> **YOUR TASK**:
Copy the entries exactly, through the "max_second_freq = 0" line.

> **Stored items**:
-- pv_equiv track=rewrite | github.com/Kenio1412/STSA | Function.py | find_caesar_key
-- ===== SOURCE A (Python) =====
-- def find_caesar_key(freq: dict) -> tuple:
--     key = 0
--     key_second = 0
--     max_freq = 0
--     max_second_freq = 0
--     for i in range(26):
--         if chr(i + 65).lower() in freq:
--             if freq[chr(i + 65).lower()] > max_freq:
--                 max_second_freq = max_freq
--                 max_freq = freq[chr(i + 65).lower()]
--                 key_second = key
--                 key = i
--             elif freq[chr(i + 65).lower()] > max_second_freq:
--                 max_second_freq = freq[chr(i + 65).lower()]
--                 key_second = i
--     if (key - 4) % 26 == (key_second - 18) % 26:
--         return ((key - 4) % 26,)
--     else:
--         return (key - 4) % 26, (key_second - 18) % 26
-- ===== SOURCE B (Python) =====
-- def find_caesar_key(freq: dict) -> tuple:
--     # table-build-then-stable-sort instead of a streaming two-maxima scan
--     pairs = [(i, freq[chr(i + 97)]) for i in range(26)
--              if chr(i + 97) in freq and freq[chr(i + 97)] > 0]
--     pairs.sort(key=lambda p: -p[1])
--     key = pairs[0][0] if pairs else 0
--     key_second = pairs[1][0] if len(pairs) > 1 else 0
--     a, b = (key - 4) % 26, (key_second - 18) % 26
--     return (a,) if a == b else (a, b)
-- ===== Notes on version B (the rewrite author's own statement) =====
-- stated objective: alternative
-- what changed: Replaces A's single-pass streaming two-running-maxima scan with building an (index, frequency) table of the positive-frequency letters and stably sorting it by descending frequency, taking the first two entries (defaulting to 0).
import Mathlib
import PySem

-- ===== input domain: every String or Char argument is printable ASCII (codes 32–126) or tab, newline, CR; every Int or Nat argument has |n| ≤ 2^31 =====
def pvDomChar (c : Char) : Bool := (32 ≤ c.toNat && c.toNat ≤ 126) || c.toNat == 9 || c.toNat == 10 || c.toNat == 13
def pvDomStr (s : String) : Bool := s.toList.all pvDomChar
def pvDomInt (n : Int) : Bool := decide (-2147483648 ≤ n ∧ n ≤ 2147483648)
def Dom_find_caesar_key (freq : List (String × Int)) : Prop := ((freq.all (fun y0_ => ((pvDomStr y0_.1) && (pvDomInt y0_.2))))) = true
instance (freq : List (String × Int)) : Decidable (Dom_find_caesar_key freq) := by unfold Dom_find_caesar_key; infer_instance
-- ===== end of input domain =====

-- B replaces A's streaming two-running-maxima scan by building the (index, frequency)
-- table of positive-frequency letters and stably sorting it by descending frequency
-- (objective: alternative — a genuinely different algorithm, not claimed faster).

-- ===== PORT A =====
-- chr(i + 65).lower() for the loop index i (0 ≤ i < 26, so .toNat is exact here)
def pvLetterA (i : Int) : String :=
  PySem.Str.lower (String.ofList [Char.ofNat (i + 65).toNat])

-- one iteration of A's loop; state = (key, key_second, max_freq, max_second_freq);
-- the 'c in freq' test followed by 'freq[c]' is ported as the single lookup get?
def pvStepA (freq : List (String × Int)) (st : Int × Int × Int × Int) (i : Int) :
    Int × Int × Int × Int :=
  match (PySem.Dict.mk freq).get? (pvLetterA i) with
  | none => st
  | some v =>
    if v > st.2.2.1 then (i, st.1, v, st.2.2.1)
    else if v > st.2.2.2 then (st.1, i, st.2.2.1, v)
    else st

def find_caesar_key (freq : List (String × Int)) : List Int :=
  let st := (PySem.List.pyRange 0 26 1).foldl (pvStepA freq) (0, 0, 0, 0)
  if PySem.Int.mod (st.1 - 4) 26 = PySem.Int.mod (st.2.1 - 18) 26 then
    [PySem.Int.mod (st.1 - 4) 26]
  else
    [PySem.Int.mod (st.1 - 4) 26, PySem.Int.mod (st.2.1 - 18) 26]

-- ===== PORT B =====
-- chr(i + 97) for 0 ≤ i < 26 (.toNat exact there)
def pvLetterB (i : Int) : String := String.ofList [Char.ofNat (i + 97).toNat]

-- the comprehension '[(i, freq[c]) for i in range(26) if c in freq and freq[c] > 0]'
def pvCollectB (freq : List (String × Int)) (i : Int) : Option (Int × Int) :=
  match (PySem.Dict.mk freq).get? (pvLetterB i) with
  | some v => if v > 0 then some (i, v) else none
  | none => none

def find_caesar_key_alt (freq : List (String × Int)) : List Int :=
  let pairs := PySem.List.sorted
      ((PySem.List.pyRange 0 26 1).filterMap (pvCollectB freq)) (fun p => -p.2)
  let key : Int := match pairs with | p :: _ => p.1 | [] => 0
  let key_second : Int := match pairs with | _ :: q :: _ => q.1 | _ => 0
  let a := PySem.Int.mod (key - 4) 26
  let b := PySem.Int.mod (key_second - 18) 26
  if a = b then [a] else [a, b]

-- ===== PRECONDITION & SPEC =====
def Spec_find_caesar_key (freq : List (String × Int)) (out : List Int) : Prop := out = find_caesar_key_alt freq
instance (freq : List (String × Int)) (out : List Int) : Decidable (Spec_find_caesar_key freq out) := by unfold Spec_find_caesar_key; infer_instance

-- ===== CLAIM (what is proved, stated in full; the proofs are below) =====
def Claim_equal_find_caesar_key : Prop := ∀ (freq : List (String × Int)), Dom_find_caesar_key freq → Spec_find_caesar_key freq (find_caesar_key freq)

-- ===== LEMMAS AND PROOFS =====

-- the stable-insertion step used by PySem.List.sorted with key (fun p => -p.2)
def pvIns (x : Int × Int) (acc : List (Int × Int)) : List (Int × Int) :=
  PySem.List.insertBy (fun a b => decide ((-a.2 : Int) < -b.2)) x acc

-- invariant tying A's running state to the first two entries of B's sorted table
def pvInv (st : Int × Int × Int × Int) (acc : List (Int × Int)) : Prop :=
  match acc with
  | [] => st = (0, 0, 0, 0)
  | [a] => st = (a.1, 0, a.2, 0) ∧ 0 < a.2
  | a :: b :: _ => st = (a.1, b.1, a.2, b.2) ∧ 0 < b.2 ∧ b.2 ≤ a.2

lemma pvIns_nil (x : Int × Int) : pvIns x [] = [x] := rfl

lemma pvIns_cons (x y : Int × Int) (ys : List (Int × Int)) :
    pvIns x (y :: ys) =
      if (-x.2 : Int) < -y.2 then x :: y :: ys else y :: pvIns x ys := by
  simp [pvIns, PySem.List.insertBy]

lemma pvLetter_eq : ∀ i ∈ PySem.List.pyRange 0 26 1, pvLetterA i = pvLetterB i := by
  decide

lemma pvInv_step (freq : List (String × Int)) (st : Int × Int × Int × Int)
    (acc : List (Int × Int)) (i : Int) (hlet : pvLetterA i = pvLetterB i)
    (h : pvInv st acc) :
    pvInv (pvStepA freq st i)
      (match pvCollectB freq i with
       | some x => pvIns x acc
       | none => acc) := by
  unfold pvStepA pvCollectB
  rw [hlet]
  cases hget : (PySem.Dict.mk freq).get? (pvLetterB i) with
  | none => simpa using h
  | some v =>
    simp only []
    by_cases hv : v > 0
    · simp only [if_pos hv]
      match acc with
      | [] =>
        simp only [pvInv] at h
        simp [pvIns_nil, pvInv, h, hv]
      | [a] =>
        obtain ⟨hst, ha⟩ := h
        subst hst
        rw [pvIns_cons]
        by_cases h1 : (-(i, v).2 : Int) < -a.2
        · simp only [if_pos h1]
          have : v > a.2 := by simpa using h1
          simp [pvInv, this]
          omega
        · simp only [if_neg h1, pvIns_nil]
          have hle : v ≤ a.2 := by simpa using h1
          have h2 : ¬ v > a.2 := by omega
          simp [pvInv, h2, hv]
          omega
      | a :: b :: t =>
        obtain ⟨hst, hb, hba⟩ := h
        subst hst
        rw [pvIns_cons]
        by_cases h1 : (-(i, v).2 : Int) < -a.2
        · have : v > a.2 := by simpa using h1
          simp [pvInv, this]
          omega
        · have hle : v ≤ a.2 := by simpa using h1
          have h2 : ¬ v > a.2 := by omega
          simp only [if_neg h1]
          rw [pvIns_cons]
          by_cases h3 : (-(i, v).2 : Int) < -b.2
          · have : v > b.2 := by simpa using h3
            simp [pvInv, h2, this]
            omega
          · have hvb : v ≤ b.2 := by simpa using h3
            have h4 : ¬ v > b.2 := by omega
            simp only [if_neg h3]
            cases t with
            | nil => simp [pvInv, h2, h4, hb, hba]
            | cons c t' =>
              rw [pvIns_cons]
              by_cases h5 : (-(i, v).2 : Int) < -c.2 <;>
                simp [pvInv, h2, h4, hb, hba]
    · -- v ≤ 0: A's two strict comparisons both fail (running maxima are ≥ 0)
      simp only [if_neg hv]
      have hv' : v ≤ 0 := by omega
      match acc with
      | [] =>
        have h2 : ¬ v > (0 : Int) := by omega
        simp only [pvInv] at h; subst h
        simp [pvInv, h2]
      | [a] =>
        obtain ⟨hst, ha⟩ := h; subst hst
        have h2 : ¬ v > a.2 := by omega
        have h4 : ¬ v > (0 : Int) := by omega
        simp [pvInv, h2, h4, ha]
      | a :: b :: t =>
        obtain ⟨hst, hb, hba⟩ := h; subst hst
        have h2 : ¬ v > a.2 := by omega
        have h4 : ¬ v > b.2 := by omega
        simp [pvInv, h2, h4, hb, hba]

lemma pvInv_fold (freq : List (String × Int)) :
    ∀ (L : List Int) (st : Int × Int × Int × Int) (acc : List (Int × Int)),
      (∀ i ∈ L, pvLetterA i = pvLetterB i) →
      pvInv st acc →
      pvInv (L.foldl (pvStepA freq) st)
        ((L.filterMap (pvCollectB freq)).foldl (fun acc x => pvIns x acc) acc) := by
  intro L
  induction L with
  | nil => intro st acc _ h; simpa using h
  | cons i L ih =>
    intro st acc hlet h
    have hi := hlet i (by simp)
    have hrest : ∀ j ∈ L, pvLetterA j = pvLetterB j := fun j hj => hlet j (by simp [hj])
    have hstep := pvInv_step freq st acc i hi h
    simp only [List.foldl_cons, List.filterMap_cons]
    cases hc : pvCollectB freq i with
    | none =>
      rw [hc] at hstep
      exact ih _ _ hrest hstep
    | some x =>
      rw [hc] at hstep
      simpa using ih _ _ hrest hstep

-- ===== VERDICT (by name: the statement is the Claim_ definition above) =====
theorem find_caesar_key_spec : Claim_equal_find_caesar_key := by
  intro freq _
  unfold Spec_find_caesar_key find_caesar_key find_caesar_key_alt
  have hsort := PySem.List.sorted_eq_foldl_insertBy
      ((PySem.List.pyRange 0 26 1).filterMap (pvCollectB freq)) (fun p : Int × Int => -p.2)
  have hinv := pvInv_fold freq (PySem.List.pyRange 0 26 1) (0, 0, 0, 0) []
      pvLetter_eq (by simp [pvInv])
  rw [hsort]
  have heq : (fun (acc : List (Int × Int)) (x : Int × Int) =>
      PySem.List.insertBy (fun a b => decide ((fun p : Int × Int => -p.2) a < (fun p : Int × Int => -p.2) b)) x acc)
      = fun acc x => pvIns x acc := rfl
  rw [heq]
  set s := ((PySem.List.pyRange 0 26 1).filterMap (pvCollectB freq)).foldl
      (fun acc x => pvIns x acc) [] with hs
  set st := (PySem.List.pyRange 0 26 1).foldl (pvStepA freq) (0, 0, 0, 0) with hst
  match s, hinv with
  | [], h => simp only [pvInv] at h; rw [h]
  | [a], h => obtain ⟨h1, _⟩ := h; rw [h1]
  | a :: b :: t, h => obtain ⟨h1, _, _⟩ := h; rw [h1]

> **EXERCISE SOLUTION**:
-- pv_equiv track=rewrite | github.com/Kenio1412/STSA | Function.py | find_caesar_key
-- ===== SOURCE A (Python) =====
-- def find_caesar_key(freq: dict) -> tuple:
--     key = 0
--     key_second = 0
--     max_freq = 0
--     max_second_freq = 0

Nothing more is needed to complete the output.